* Exercise aim: A line below contains "def Claim_equal_is_in_accuracy : Prop", and a later one contains "theorem pvDigits_take_zero_iff (m". Repeat both, with every line between them, exactly.

* Data provided:

-- pv_equiv track=rewrite | github.com/martinbednar/jsrestrictor | tests/integration_tests/math_operations.py | is_in_accuracy
-- ===== SOURCE A (Python) =====
-- def is_in_accuracy(number, accuracy):
--     number_str = str(int(number))[::-1]
--     accuracy_str = str(int(accuracy))[::-1]
--     index = 0
--     while accuracy_str[index] == '0':
--         if index < len(number_str):
--             if number_str[index] != '0':
--                 return False
--         index += 1
--     return True
-- ===== SOURCE B (Python) =====
-- def is_in_accuracy(number, accuracy):
--     s = str(int(accuracy))
--     k = 0
--     while s[-1 - k] == '0':
--         k += 1
--     return int(number) % (10 ** k) == 0
-- ===== Notes on version B (the rewrite author's own statement) =====
-- stated objective: simpler
-- what changed: B counts the trailing zeros k of str(accuracy) once and replaces A's char-by-char comparison of the reversed number string by a single arithmetic divisibility test int(number) % 10**k == 0.
-- outside the precondition, e.g. on is_in_accuracy(686, 0): A returns False, B raises IndexError
import Mathlib
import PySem

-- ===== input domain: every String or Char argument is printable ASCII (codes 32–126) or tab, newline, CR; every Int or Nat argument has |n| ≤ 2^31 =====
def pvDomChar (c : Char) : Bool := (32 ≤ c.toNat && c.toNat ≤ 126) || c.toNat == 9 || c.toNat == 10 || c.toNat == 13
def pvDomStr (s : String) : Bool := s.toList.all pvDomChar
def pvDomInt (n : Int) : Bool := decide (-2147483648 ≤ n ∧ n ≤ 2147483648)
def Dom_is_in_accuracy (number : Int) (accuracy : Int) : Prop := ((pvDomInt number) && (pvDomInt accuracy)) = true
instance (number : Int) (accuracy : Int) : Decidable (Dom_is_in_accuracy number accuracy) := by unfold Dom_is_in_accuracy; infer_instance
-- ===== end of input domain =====

-- B replaces A's digit-by-digit reversed-string comparison of the number by a single
-- modular divisibility test against 10^(trailing zeros of accuracy) — objective: simpler.

-- ===== PORT A =====
-- A's while loop: walks the reversed accuracy string (passed as its remaining suffix,
-- in lockstep with `index`) while its chars are '0', checking the reversed number
-- string char by char.  The [] case is Python's IndexError (outside Pre_).
def pvLoopA (numRev : List Char) : List Char → Nat → Bool
  | [], _ => false
  | c :: rest, index =>
      if c = '0' then
        if index < numRev.length then
          if numRev.getD index '0' ≠ '0' then false
          else pvLoopA numRev rest (index + 1)
        else pvLoopA numRev rest (index + 1)
      else true

-- str(int(x))[::-1] ported as (toChars x).reverse (PySem.Str.slice?_none_none_neg_one: [::-1] is reverse)
def is_in_accuracy (number : Int) (accuracy : Int) : Bool :=
  let number_str := (PySem.Int.toChars number).reverse
  let accuracy_str := (PySem.Int.toChars accuracy).reverse
  pvLoopA number_str accuracy_str 0

-- ===== PORT B =====
-- B's while loop `while s[-1-k] == '0': k += 1` reads s from the right, i.e. it is
-- structural recursion on s.reverse; the [] case is Python's IndexError (outside Pre_).
def pvTrailZeros : List Char → Nat
  | [] => 0
  | c :: rest => if c = '0' then pvTrailZeros rest + 1 else 0

def is_in_accuracy_alt (number : Int) (accuracy : Int) : Bool :=
  let s := PySem.Int.toChars accuracy
  let k := pvTrailZeros s.reverse
  PySem.Int.mod number (10 ^ k) == 0

-- ===== PRECONDITION & SPEC =====
-- Pre_ excludes accuracy = 0, where A's loop runs off the end of "0": A raises
-- IndexError unless the number's last digit is nonzero (then an accidental False
-- from the leftover first iteration), while B's count loop always raises IndexError.
def Pre_is_in_accuracy (number : Int) (accuracy : Int) : Prop := accuracy ≠ 0
instance (number : Int) (accuracy : Int) : Decidable (Pre_is_in_accuracy number accuracy) := by unfold Pre_is_in_accuracy; infer_instance
def pvWitness_is_in_accuracy : Int × Int := (1500, 100)

def Spec_is_in_accuracy (number : Int) (accuracy : Int) (out : Bool) : Prop := out = is_in_accuracy_alt number accuracy
instance (number : Int) (accuracy : Int) (out : Bool) : Decidable (Spec_is_in_accuracy number accuracy out) := by unfold Spec_is_in_accuracy; infer_instance

-- ===== CLAIM (what is proved, stated in full; the proofs are below) =====
def Claim_equal_is_in_accuracy : Prop := ∀ (number : Int) (accuracy : Int), Dom_is_in_accuracy number accuracy → Pre_is_in_accuracy number accuracy → Spec_is_in_accuracy number accuracy (is_in_accuracy number accuracy)

-- ===== LEMMAS AND PROOFS =====

-- core's Nat.toDigits is Nat.digits reversed and rendered, for positive m
theorem pvToDigitsCore_eq (fuel : Nat) : ∀ (m : Nat), 0 < m → m ≤ fuel → ∀ (acc : List Char),
    Nat.toDigitsCore 10 fuel m acc = ((Nat.digits 10 m).map Nat.digitChar).reverse ++ acc := by
  induction fuel with
  | zero => intro m hm hf; omega
  | succ fuel ih =>
    intro m hm hf acc
    rw [Nat.toDigitsCore]
    rw [Nat.digits_def' (by norm_num : (1:Nat) < 10) hm]
    by_cases h10 : m / 10 = 0
    · simp [h10]
    · simp only [h10, if_false]
      rw [ih (m / 10) (Nat.pos_of_ne_zero h10) (by omega)]
      simp

theorem pvToDigits_eq (m : Nat) (hm : 0 < m) :
    Nat.toDigits 10 m = ((Nat.digits 10 m).map Nat.digitChar).reverse := by
  rw [Nat.toDigits, pvToDigitsCore_eq (m+1) m hm (by omega), List.append_nil]

-- a decimal digit renders to '0' exactly when it is 0
theorem pvDigitChar_eq_zero_iff (d : Nat) (hd : d < 10) : Nat.digitChar d = '0' ↔ d = 0 := by
  interval_cases d <;> decide

-- the prefix of the little-endian digit list is all-zero iff 10^k divides m
theorem pvDigits_take_zero_iff (m k : Nat) :
    (((Nat.digits 10 m).take k).all (fun d => d = 0)) = true ↔ 10 ^ k ∣ m := by
  induction k generalizing m with
  | zero => simp
  | succ k ih =>
    rcases Nat.eq_zero_or_pos m with rfl | hm
    · simp
    · rw [Nat.digits_def' (by norm_num : (1:Nat) < 10) hm]
      simp only [List.take_succ_cons, List.all_cons, Bool.and_eq_true, decide_eq_true_eq]
      rw [ih]
      constructor
      · rintro ⟨h0, hd⟩
        have h10 : (10:Nat) ∣ m := by omega
        rw [Nat.dvd_div_iff_mul_dvd h10] at hd
        rw [pow_succ]
        exact (mul_comm (10:Nat) (10^k)) ▸ hd
      · intro hd
        have h10 : (10:Nat) ∣ m := dvd_trans (dvd_pow_self 10 (Nat.succ_ne_zero k)) hd
        refine ⟨by omega, ?_⟩
        rw [Nat.dvd_div_iff_mul_dvd h10, mul_comm, ← pow_succ]
        exact hd

-- all-'0' over the rendered digit prefix equals all-0 over the digit prefix
theorem pvMapPrefix (m k : Nat) :
    ((((Nat.digits 10 m).map Nat.digitChar).take k).all (fun c => c = '0')) = true ↔ 10 ^ k ∣ m := by
  rw [← List.map_take, ← pvDigits_take_zero_iff m k]
  simp only [List.all_map, List.all_eq_true, Function.comp_apply, decide_eq_true_eq]
  constructor
  · intro h d hd
    exact (pvDigitChar_eq_zero_iff d (Nat.digits_lt_base (by norm_num) (List.mem_of_mem_take hd))).mp (h d hd)
  · intro h d hd
    exact (pvDigitChar_eq_zero_iff d (Nat.digits_lt_base (by norm_num) (List.mem_of_mem_take hd))).mpr (h d hd)

theorem pvNatDvd (n : Int) (k : Nat) : (10 : Int) ^ k ∣ n ↔ 10 ^ k ∣ n.natAbs := by
  rw [← Int.natAbs_dvd_natAbs]
  norm_num [Int.natAbs_pow]

-- the first k chars of str(n) reversed are all '0' iff 10^k ∣ n
theorem pvRevTake_iff (n : Int) (k : Nat) :
    ((((PySem.Int.toChars n).reverse.take k).all (fun c => c = '0')) = true) ↔ (10 : Int) ^ k ∣ n := by
  rw [PySem.Int.toChars, pvNatDvd]
  by_cases hn : n < 0
  · simp only [hn, if_true]
    have hm : 0 < n.natAbs := by omega
    rw [pvToDigits_eq _ hm]
    simp only [List.reverse_cons, List.reverse_reverse]
    set A := (Nat.digits 10 n.natAbs).map Nat.digitChar with hA
    have hAlen : A.length = (Nat.digits 10 n.natAbs).length := List.length_map ..
    by_cases hk : k ≤ A.length
    · rw [List.take_append_of_le_length hk]
      exact pvMapPrefix n.natAbs k
    · rw [List.take_append]
      constructor
      · intro h
        exfalso
        have : ('-' : Char) = '0' := by
          have := List.all_eq_true.mp h '-' (by
            simp only [List.mem_append]
            right
            have : 1 ≤ k - A.length := by omega
            simp [List.take_of_length_le (by simp; omega : ([('-' : Char)]).length ≤ k - A.length)])
          simpa using this
        exact absurd this (by decide)
      · intro h
        exfalso
        have hlt : n.natAbs < 10 ^ (Nat.digits 10 n.natAbs).length :=
          Nat.lt_base_pow_length_digits (by norm_num)
        have hle : 10 ^ k ≤ n.natAbs := Nat.le_of_dvd hm h
        have : (10:Nat) ^ (Nat.digits 10 n.natAbs).length ≤ 10 ^ k :=
          Nat.pow_le_pow_right (by norm_num) (by omega)
        omega
  · simp only [hn, if_false]
    rcases Nat.eq_zero_or_pos n.toNat with h0 | hpos
    · have hn0 : n = 0 := by omega
      subst hn0
      constructor
      · intro _; exact Dvd.intro 0 rfl
      · intro _
        have : Nat.toDigits 10 (Int.toNat 0) = ['0'] := by decide
        rw [this]
        cases k <;> simp
    · have habs : n.natAbs = n.toNat := by omega
      rw [pvToDigits_eq _ hpos, List.reverse_reverse, habs]
      exact pvMapPrefix n.toNat k

-- A's loop, when the driving list contains a non-'0' char, checks exactly the
-- first (pvTrailZeros l) positions of numRev from `index` on
theorem pvLoopA_eq (numRev : List Char) (l : List Char) (index : Nat)
    (h : ∃ c ∈ l, c ≠ '0') :
    pvLoopA numRev l index
      = ((numRev.drop index).take (pvTrailZeros l)).all (fun c => c = '0') := by
  induction l generalizing index with
  | nil => simp at h
  | cons c rest ih =>
    by_cases hc : c = '0'
    · subst hc
      have hrest : ∃ c ∈ rest, c ≠ '0' := by
        rcases h with ⟨d, hd, hdne⟩
        rcases List.mem_cons.mp hd with rfl | hmem
        · exact absurd rfl hdne
        · exact ⟨d, hmem, hdne⟩
      rw [pvLoopA, pvTrailZeros]
      simp only [reduceIte]
      by_cases hidx : index < numRev.length
      · rw [if_pos hidx]
        rw [List.drop_eq_getElem_cons hidx, List.take_succ_cons, List.all_cons]
        rw [List.getD_eq_getElem numRev '0' hidx]
        by_cases hne : numRev[index] = '0'
        · simp only [hne]
          rw [if_neg (by decide : ¬('0':Char) ≠ '0'), ih (index + 1) hrest]
          simp
        · rw [if_pos hne]
          simp [hne]
      · rw [if_neg hidx]
        rw [List.drop_of_length_le (by omega), List.take_nil, List.all_nil]
        rw [ih (index + 1) hrest, List.drop_of_length_le (by omega)]
        simp
    · rw [pvLoopA, pvTrailZeros]
      simp [hc]

-- str(accuracy) for accuracy ≠ 0 contains a char that is not '0'
theorem pvToChars_ne_zero (a : Int) (ha : a ≠ 0) :
    ∃ c ∈ (PySem.Int.toChars a).reverse, c ≠ '0' := by
  rw [PySem.Int.toChars]
  by_cases hn : a < 0
  · exact ⟨'-', by simp [hn], by decide⟩
  · have hpos : 0 < a.toNat := by omega
    simp only [hn, if_false, List.mem_reverse]
    have hne : Nat.digits 10 a.toNat ≠ [] := Nat.digits_ne_nil_iff_ne_zero.mpr (by omega)
    have hlast := Nat.getLast_digit_ne_zero 10 (m := a.toNat) (by omega)
    refine ⟨Nat.digitChar ((Nat.digits 10 a.toNat).getLast hne), ?_, ?_⟩
    · rw [pvToDigits_eq _ hpos, List.mem_reverse]
      exact List.mem_map_of_mem (List.getLast_mem hne)
    · intro hc
      exact hlast ((pvDigitChar_eq_zero_iff _ (Nat.digits_lt_base (by norm_num) (List.getLast_mem hne))).mp hc)

-- ===== VERDICT (by name: the statement is the Claim_ definition above) =====
theorem is_in_accuracy_spec : Claim_equal_is_in_accuracy := by
  intro number accuracy _ hpre
  unfold Spec_is_in_accuracy is_in_accuracy is_in_accuracy_alt
  rw [pvLoopA_eq _ _ _ (pvToChars_ne_zero accuracy hpre)]
  simp only [List.drop_zero]
  rw [Bool.eq_iff_iff, pvRevTake_iff number (pvTrailZeros (PySem.Int.toChars accuracy).reverse),
    beq_iff_eq, PySem.Int.mod_eq_zero_iff_dvd]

* Solution for this exercise:
def Claim_equal_is_in_accuracy : Prop := ∀ (number : Int) (accuracy : Int), Dom_is_in_accuracy number accuracy → Pre_is_in_accuracy number accuracy → Spec_is_in_accuracy number accuracy (is_in_accuracy number accuracy)

-- ===== LEMMAS AND PROOFS =====

-- core's Nat.toDigits is Nat.digits reversed and rendered, for positive m
theorem pvToDigitsCore_eq (fuel : Nat) : ∀ (m : Nat), 0 < m → m ≤ fuel → ∀ (acc : List Char),
    Nat.toDigitsCore 10 fuel m acc = ((Nat.digits 10 m).map Nat.digitChar).reverse ++ acc := by
  induction fuel with
  | zero => intro m hm hf; omega
  | succ fuel ih =>
    intro m hm hf acc
    rw [Nat.toDigitsCore]
    rw [Nat.digits_def' (by norm_num : (1:Nat) < 10) hm]
    by_cases h10 : m / 10 = 0
    · simp [h10]
    · simp only [h10, if_false]
      rw [ih (m / 10) (Nat.pos_of_ne_zero h10) (by omega)]
      simp

theorem pvToDigits_eq (m : Nat) (hm : 0 < m) :
    Nat.toDigits 10 m = ((Nat.digits 10 m).map Nat.digitChar).reverse := by
  rw [Nat.toDigits, pvToDigitsCore_eq (m+1) m hm (by omega), List.append_nil]

-- a decimal digit renders to '0' exactly when it is 0
theorem pvDigitChar_eq_zero_iff (d : Nat) (hd : d < 10) : Nat.digitChar d = '0' ↔ d = 0 := by
  interval_cases d <;> decide

-- the prefix of the little-endian digit list is all-zero iff 10^k divides m
theorem pvDigits_take_zero_iff (m k : Nat) :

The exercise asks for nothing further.